_Goal of the exercise_
Lines from the top of the entries down to the line with "instance (A : List Int) : Decidable (Dom_solution" must be set down exactly as they stand, with both ends retained.

[Entries taken from a collection]

-- pv_equiv track=rewrite | github.com/sumitasok/references | python/hackerrank/codality_sample.py | solution
-- ===== SOURCE A (Python) =====
-- def ensure_non_zero(x):
--     if x == 0:
--         return 1
--     return x
--
-- def solution(A):
--     # write your code in Python 3.6
--     a = sorted(A)
--
--     for i, x in enumerate(a):
--         if i == len(a) - 1:
--             return ensure_non_zero(x + 1)
--         if x <= 0:
--             continue
--         if x == a[i + 1]:
--             continue
--         xp = x + 1
--         if xp != a[i + 1]:
--             return ensure_non_zero(x + 1)
--     return ensure_non_zero(a[-1] + 1)
-- ===== SOURCE B (Python) =====
-- def solution(A):
--     s = set(A)
--     cands = [x + 1 for x in A if x > 0 and x + 1 not in s]
--     if cands:
--         return min(cands)
--     m = max(A) + 1
--     return 1 if m == 0 else m
-- ===== Notes on version B (the rewrite author's own statement) =====
-- stated objective: alternative
-- what changed: A sorts the list and scans adjacent pairs for the first positive element whose successor is missing; B builds a set once and takes the minimum of {x+1 : x in A, x>0, x+1 not in A}, falling back to max(A)+1 (ensured nonzero), with no sort (O(n) vs O(n log n), though not measurably >=1.5x faster at tested sizes).
-- outside the precondition, e.g. on solution([]): A raises IndexError, B raises ValueError
import Mathlib
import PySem

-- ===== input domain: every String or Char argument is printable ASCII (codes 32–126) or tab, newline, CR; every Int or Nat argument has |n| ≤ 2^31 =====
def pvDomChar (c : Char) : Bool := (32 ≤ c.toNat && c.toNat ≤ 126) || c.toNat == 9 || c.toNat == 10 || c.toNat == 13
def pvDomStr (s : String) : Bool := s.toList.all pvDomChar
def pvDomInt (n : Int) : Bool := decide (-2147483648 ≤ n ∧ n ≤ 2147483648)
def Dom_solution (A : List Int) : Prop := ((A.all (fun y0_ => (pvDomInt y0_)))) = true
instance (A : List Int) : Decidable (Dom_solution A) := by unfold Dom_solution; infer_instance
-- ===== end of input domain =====

-- B replaces A's sort-and-scan-of-adjacent-pairs with a single set-membership pass: min positive x with x+1 absent, else max+1.


-- ===== PORT A =====
def ensureNonZero (x : Int) : Int := if x = 0 then 1 else x

-- the 'for i, x in enumerate(a)' loop: '[x]' is 'i == len(a) - 1', 'y' is 'a[i + 1]'; none = loop fell through
def solGo : List Int → Option Int
  | [] => none
  | [x] => some (ensureNonZero (x + 1))
  | x :: y :: rest =>
    if x ≤ 0 then solGo (y :: rest)
    else if x = y then solGo (y :: rest)
    else if x + 1 ≠ y then some (ensureNonZero (x + 1))
    else solGo (y :: rest)

def solution (A : List Int) : Int :=
  let a := PySem.List.sorted A (fun x => x) false
  match solGo a with
  | some r => r
  | none => ensureNonZero (((PySem.List.pyGet? a (-1)).getD 0) + 1)  -- a[-1]: IndexError on [] (excluded by Pre_)

-- ===== PORT B =====
def solution_alt (A : List Int) : Int :=
  let s := PySem.Set.ofList A
  let cands := (A.filter (fun x => decide (0 < x) && !(PySem.Set.contains s (x + 1)))).map (· + 1)
  match PySem.List.min? cands (fun y => y) with
  | some r => r
  | none =>
    match PySem.List.max? A (fun y => y) with
    | some mx => if mx + 1 = 0 then 1 else mx + 1
    | none => 0  -- unreachable: max([]) raises ValueError (excluded by Pre_)

-- ===== PRECONDITION & SPEC =====
-- Pre_ excludes only the empty list, on which A raises IndexError (a[-1]) and B raises ValueError (max([])).
def Pre_solution (A : List Int) : Prop := A ≠ []
instance (A : List Int) : Decidable (Pre_solution A) := by unfold Pre_solution; infer_instance
def pvWitness_solution : List Int := [1, 3, -2]

def Spec_solution (A : List Int) (out : Int) : Prop := out = solution_alt A
instance (A : List Int) (out : Int) : Decidable (Spec_solution A out) := by unfold Spec_solution; infer_instance

-- ===== CLAIM (what is proved, stated in full; the proofs are below) =====
def Claim_equal_solution : Prop := ∀ (A : List Int), Dom_solution A → Pre_solution A → Spec_solution A (solution A)

-- ===== LEMMAS AND PROOFS =====

-- candidate values x+1 (x positive, successor absent), as B builds them, phrased over a plain list
def candOf (l : List Int) : List Int :=
  (l.filter (fun x => decide (0 < x) && !(l.contains (x + 1)))).map (· + 1)

-- B's whole computation, phrased over a plain list (no Set)
def altCore (l : List Int) : Int :=
  match PySem.List.min? (candOf l) (fun y => y) with
  | some r => r
  | none =>
    match PySem.List.max? l (fun y => y) with
    | some mx => if mx + 1 = 0 then 1 else mx + 1
    | none => 0

lemma alt_eq_core (A : List Int) : solution_alt A = altCore A := by
  show (match PySem.List.min?
      ((A.filter (fun x => decide (0 < x) && !(PySem.Set.contains (PySem.Set.ofList A) (x + 1)))).map (· + 1))
      (fun y => y) with
    | some r => r
    | none =>
      match PySem.List.max? A (fun y => y) with
      | some mx => if mx + 1 = 0 then 1 else mx + 1
      | none => 0) = altCore A
  unfold altCore candOf
  rw [List.filter_congr (q := fun x => decide (0 < x) && !(A.contains (x + 1)))
    (fun x _ => by
      have : PySem.Set.contains (PySem.Set.ofList A) (x + 1) = A.contains (x + 1) := by
        simp [PySem.Set.contains_eq_listContains, PySem.Set.mem_ofList]
      rw [this])]

lemma mem_candOf (l : List Int) (v : Int) :
    v ∈ candOf l ↔ (v - 1 ∈ l ∧ 0 < v - 1 ∧ v ∉ l) := by
  unfold candOf
  simp only [List.mem_map, List.mem_filter, Bool.and_eq_true, decide_eq_true_eq,
    Bool.not_eq_true', List.contains_eq_mem, decide_eq_false_iff_not]
  constructor
  · rintro ⟨x, ⟨hx, h0, hn⟩, rfl⟩
    simpa using ⟨hx, h0, hn⟩
  · rintro ⟨h1, h2, h3⟩
    exact ⟨v - 1, ⟨h1, h2, by simpa using h3⟩, by ring⟩

lemma min?_eq_of_memEquiv (l l' : List Int) (h : ∀ v : Int, v ∈ l ↔ v ∈ l') :
    PySem.List.min? l (fun y => y) = PySem.List.min? l' (fun y => y) := by
  rcases hl : PySem.List.min? l (fun y => y) with _ | m
  · rcases hl' : PySem.List.min? l' (fun y => y) with _ | m'
    · rfl
    · exfalso
      have hm' := PySem.List.min?_mem hl'
      have hnil : l = [] := (PySem.List.min?_eq_none_iff _ _).mp hl
      exact (List.eq_nil_iff_forall_not_mem.mp hnil m') ((h m').mpr hm')
  · rcases hl' : PySem.List.min? l' (fun y => y) with _ | m'
    · exfalso
      have hm := PySem.List.min?_mem hl
      have hnil : l' = [] := (PySem.List.min?_eq_none_iff _ _).mp hl'
      exact (List.eq_nil_iff_forall_not_mem.mp hnil m) ((h m).mp hm)
    · have hm := PySem.List.min?_mem hl
      have hm' := PySem.List.min?_mem hl'
      have h1 := PySem.List.min?_isMin hl m' ((h m').mpr hm')
      have h2 := PySem.List.min?_isMin hl' m ((h m).mp hm)
      simp only at h1 h2
      exact congrArg some (le_antisymm h1 h2)

lemma max?_eq_of_memEquiv (l l' : List Int) (h : ∀ v : Int, v ∈ l ↔ v ∈ l') :
    PySem.List.max? l (fun y => y) = PySem.List.max? l' (fun y => y) := by
  rcases hl : PySem.List.max? l (fun y => y) with _ | m
  · rcases hl' : PySem.List.max? l' (fun y => y) with _ | m'
    · rfl
    · exfalso
      have hm' := PySem.List.max?_mem hl'
      have hnil : l = [] := (PySem.List.max?_eq_none_iff _ _).mp hl
      exact (List.eq_nil_iff_forall_not_mem.mp hnil m') ((h m').mpr hm')
  · rcases hl' : PySem.List.max? l' (fun y => y) with _ | m'
    · exfalso
      have hm := PySem.List.max?_mem hl
      have hnil : l' = [] := (PySem.List.max?_eq_none_iff _ _).mp hl'
      exact (List.eq_nil_iff_forall_not_mem.mp hnil m) ((h m).mp hm)
    · have hm := PySem.List.max?_mem hl
      have hm' := PySem.List.max?_mem hl'
      have h1 := PySem.List.max?_isMax hl m' ((h m').mpr hm')
      have h2 := PySem.List.max?_isMax hl' m ((h m).mp hm)
      simp only at h1 h2
      exact congrArg some (le_antisymm h2 h1)

lemma altCore_eq_of_memEquiv (l l' : List Int) (h : ∀ v : Int, v ∈ l ↔ v ∈ l') :
    altCore l = altCore l' := by
  unfold altCore
  have hc : ∀ v : Int, v ∈ candOf l ↔ v ∈ candOf l' := by
    intro v
    rw [mem_candOf, mem_candOf, h, h]
  rw [min?_eq_of_memEquiv _ _ hc, max?_eq_of_memEquiv _ _ h]

lemma max?_cons_eq (x : Int) (t : List Int) (z : Int) (hz : z ∈ t) (hxz : x ≤ z) :
    PySem.List.max? (x :: t) (fun y => y) = PySem.List.max? t (fun y => y) := by
  rcases ht : PySem.List.max? t (fun y => y) with _ | m
  · exact absurd ((PySem.List.max?_eq_none_iff _ _).mp ht ▸ hz) (List.not_mem_nil)
  · rcases hxt : PySem.List.max? (x :: t) (fun y => y) with _ | m'
    · have : (x :: t) = [] := (PySem.List.max?_eq_none_iff _ _).mp hxt
      simp at this
    · have hm := PySem.List.max?_mem ht
      have hm' := PySem.List.max?_mem hxt
      have h1 : m ≤ m' := by
        have := PySem.List.max?_isMax hxt m (List.mem_cons_of_mem _ hm); simpa using this
      have h2 : m' ≤ m := by
        rcases List.mem_cons.mp hm' with rfl | hmem
        · have hzm := PySem.List.max?_isMax ht z hz; simp only at hzm; omega
        · have := PySem.List.max?_isMax ht m' hmem; simpa using this
      exact congrArg some (le_antisymm h2 h1)

lemma altCore_cons_eq (x y : Int) (rest : List Int) (hxy : x ≤ y)
    (hcand : ∀ v : Int, v ∈ candOf (x :: y :: rest) ↔ v ∈ candOf (y :: rest)) :
    altCore (x :: y :: rest) = altCore (y :: rest) := by
  unfold altCore
  rw [min?_eq_of_memEquiv _ _ hcand, max?_cons_eq x (y :: rest) y (List.mem_cons_self) hxy]

-- main characterisation of A's loop on a sorted list: it computes B's value
lemma solGo_sorted (a : List Int) (hs : a.Pairwise (· ≤ ·)) (hne : a ≠ []) :
    solGo a = some (altCore a) := by
  induction a with
  | nil => exact absurd rfl hne
  | cons x t ih =>
    cases t with
    | nil =>
      show some (ensureNonZero (x + 1)) = some (altCore [x])
      unfold altCore
      by_cases hx : 0 < x
      · have hc : candOf [x] = [x + 1] := by
          unfold candOf; simp [List.filter, hx]
        rw [hc, PySem.List.min?_id_cons]
        unfold ensureNonZero
        simp only [List.foldl]
        split
        · omega
        · rfl
      · have hc : candOf [x] = [] := by
          unfold candOf; simp [List.filter, hx]
        rw [hc]
        have hmn : PySem.List.min? ([] : List Int) (fun y => y) = none :=
          (PySem.List.min?_eq_none_iff _ _).mpr rfl
        rw [hmn, PySem.List.max?_id_cons]
        unfold ensureNonZero
        simp only [List.foldl]
    | cons y rest =>
      have hxy : x ≤ y := (List.pairwise_cons.mp hs).1 y (List.mem_cons_self)
      have hyall : ∀ z ∈ y :: rest, y ≤ z := by
        intro z hz
        rcases List.mem_cons.mp hz with rfl | hz'
        · exact le_refl z
        · exact (List.pairwise_cons.mp (List.pairwise_cons.mp hs).2).1 z hz'
      have hs' : (y :: rest).Pairwise (· ≤ ·) := (List.pairwise_cons.mp hs).2
      have ihne : (y :: rest) ≠ [] := by simp
      show solGo (x :: y :: rest) = _
      unfold solGo
      by_cases h1 : x ≤ 0
      · simp only [if_pos h1]
        rw [ih hs' ihne]
        refine congrArg some (altCore_cons_eq x y rest hxy ?_).symm
        intro v
        rw [mem_candOf, mem_candOf]
        simp only [List.mem_cons]
        constructor
        · rintro ⟨h2, h3, h4⟩
          refine ⟨?_, h3, fun hv => h4 (Or.inr hv)⟩
          rcases h2 with h2 | h2
          · omega
          · exact h2
        · rintro ⟨h2, h3, h4⟩
          refine ⟨Or.inr h2, h3, ?_⟩
          rintro (rfl | hv)
          · omega
          · exact h4 hv
      · by_cases h2 : x = y
        · simp only [if_neg h1, if_pos h2]
          rw [ih hs' ihne]
          refine congrArg some (altCore_cons_eq x y rest hxy ?_).symm
          subst h2
          intro v
          rw [mem_candOf, mem_candOf]
          simp only [List.mem_cons]
          constructor
          · rintro ⟨h3, h4, h5⟩
            exact ⟨by tauto, h4, fun hv => h5 (Or.inr hv)⟩
          · rintro ⟨h3, h4, h5⟩
            refine ⟨Or.inr h3, h4, ?_⟩
            rintro (rfl | hv)
            · exact h5 (by tauto)
            · exact h5 hv
        · by_cases h3 : x + 1 ≠ y
          · -- return branch: the minimum candidate is x + 1
            simp only [if_neg h1, if_neg h2, if_pos h3]
            have hy2 : x + 2 ≤ y := by omega
            have hxc : (x + 1) ∈ candOf (x :: y :: rest) := by
              rw [mem_candOf]
              have e : x + 1 - 1 = x := by ring
              rw [e]
              refine ⟨List.mem_cons_self, by omega, ?_⟩
              simp only [List.mem_cons]
              rintro (h | h | h)
              · omega
              · omega
              · have := hyall _ (List.mem_cons_of_mem _ h); omega
            have hmin : ∀ v ∈ candOf (x :: y :: rest), x + 1 ≤ v := by
              intro v hv
              rw [mem_candOf] at hv
              rcases hv with ⟨hv1, _, _⟩
              rcases List.mem_cons.mp hv1 with h | h
              · omega
              · have := hyall _ h; omega
            rcases hmc : PySem.List.min? (candOf (x :: y :: rest)) (fun y => y) with _ | m
            · exact absurd ((PySem.List.min?_eq_none_iff _ _).mp hmc ▸ hxc) (List.not_mem_nil)
            · have hma : m ≤ x + 1 := by
                have := PySem.List.min?_isMin hmc (x + 1) hxc; simpa using this
              have hmb : x + 1 ≤ m := hmin m (PySem.List.min?_mem hmc)
              unfold altCore
              rw [hmc]
              show some (ensureNonZero (x + 1)) = some m
              have he : ensureNonZero (x + 1) = x + 1 := by
                unfold ensureNonZero; split <;> omega
              rw [he]
              exact congrArg some (by omega)
          · simp only [if_neg h1, if_neg h2, if_neg h3]
            rw [not_ne_iff] at h3
            rw [ih hs' ihne]
            refine congrArg some (altCore_cons_eq x y rest hxy ?_).symm
            intro v
            rw [mem_candOf, mem_candOf]
            simp only [List.mem_cons]
            constructor
            · rintro ⟨h4, h5, h6⟩
              refine ⟨?_, h5, fun hv => h6 (Or.inr hv)⟩
              rcases h4 with h4 | h4
              · exfalso; exact h6 (Or.inr (Or.inl (by omega)))
              · exact h4
            · rintro ⟨h4, h5, h6⟩
              refine ⟨Or.inr h4, h5, ?_⟩
              rintro (rfl | hv)
              · rcases h4 with h4 | h4
                · omega
                · have := hyall _ (List.mem_cons_of_mem _ h4); omega
              · exact h6 hv

-- ===== VERDICT (by name: the statement is the Claim_ definition above) =====
theorem solution_spec : Claim_equal_solution := by
  intro A _ hpre
  unfold Spec_solution
  show (match solGo (PySem.List.sorted A (fun x => x) false) with
    | some r => r
    | none => ensureNonZero (((PySem.List.pyGet? (PySem.List.sorted A (fun x => x) false) (-1)).getD 0) + 1))
    = solution_alt A
  have hne : PySem.List.sorted A (fun x => x) false ≠ [] := by
    intro h
    exact hpre ((PySem.List.sorted_eq_nil_iff _ _ _).mp h)
  have hpw : (PySem.List.sorted A (fun x => x) false).Pairwise (· ≤ ·) :=
    PySem.List.sorted_pairwise A (fun x => x)
  rw [solGo_sorted _ hpw hne]
  rw [alt_eq_core]
  exact altCore_eq_of_memEquiv _ _ (fun v => (PySem.List.sorted_perm A (fun x => x) false).mem_iff)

_Exercise answer_
-- pv_equiv track=rewrite | github.com/sumitasok/references | python/hackerrank/codality_sample.py | solution
-- ===== SOURCE A (Python) =====
-- def ensure_non_zero(x):
--     if x == 0:
--         return 1
--     return x
--
-- def solution(A):
--     # write your code in Python 3.6
--     a = sorted(A)
--
--     for i, x in enumerate(a):
--         if i == len(a) - 1:
--             return ensure_non_zero(x + 1)
--         if x <= 0:
--             continue
--         if x == a[i + 1]:
--             continue
--         xp = x + 1
--         if xp != a[i + 1]:
--             return ensure_non_zero(x + 1)
--     return ensure_non_zero(a[-1] + 1)
-- ===== SOURCE B (Python) =====
-- def solution(A):
--     s = set(A)
--     cands = [x + 1 for x in A if x > 0 and x + 1 not in s]
--     if cands:
--         return min(cands)
--     m = max(A) + 1
--     return 1 if m == 0 else m
-- ===== Notes on version B (the rewrite author's own statement) =====
-- stated objective: alternative
-- what changed: A sorts the list and scans adjacent pairs for the first positive element whose successor is missing; B builds a set once and takes the minimum of {x+1 : x in A, x>0, x+1 not in A}, falling back to max(A)+1 (ensured nonzero), with no sort (O(n) vs O(n log n), though not measurably >=1.5x faster at tested sizes).
-- outside the precondition, e.g. on solution([]): A raises IndexError, B raises ValueError
import Mathlib
import PySem

-- ===== input domain: every String or Char argument is printable ASCII (codes 32–126) or tab, newline, CR; every Int or Nat argument has |n| ≤ 2^31 =====
def pvDomChar (c : Char) : Bool := (32 ≤ c.toNat && c.toNat ≤ 126) || c.toNat == 9 || c.toNat == 10 || c.toNat == 13
def pvDomStr (s : String) : Bool := s.toList.all pvDomChar
def pvDomInt (n : Int) : Bool := decide (-2147483648 ≤ n ∧ n ≤ 2147483648)
def Dom_solution (A : List Int) : Prop := ((A.all (fun y0_ => (pvDomInt y0_)))) = true
instance (A : List Int) : Decidable (Dom_solution A) := by unfold Dom_solution; infer_instance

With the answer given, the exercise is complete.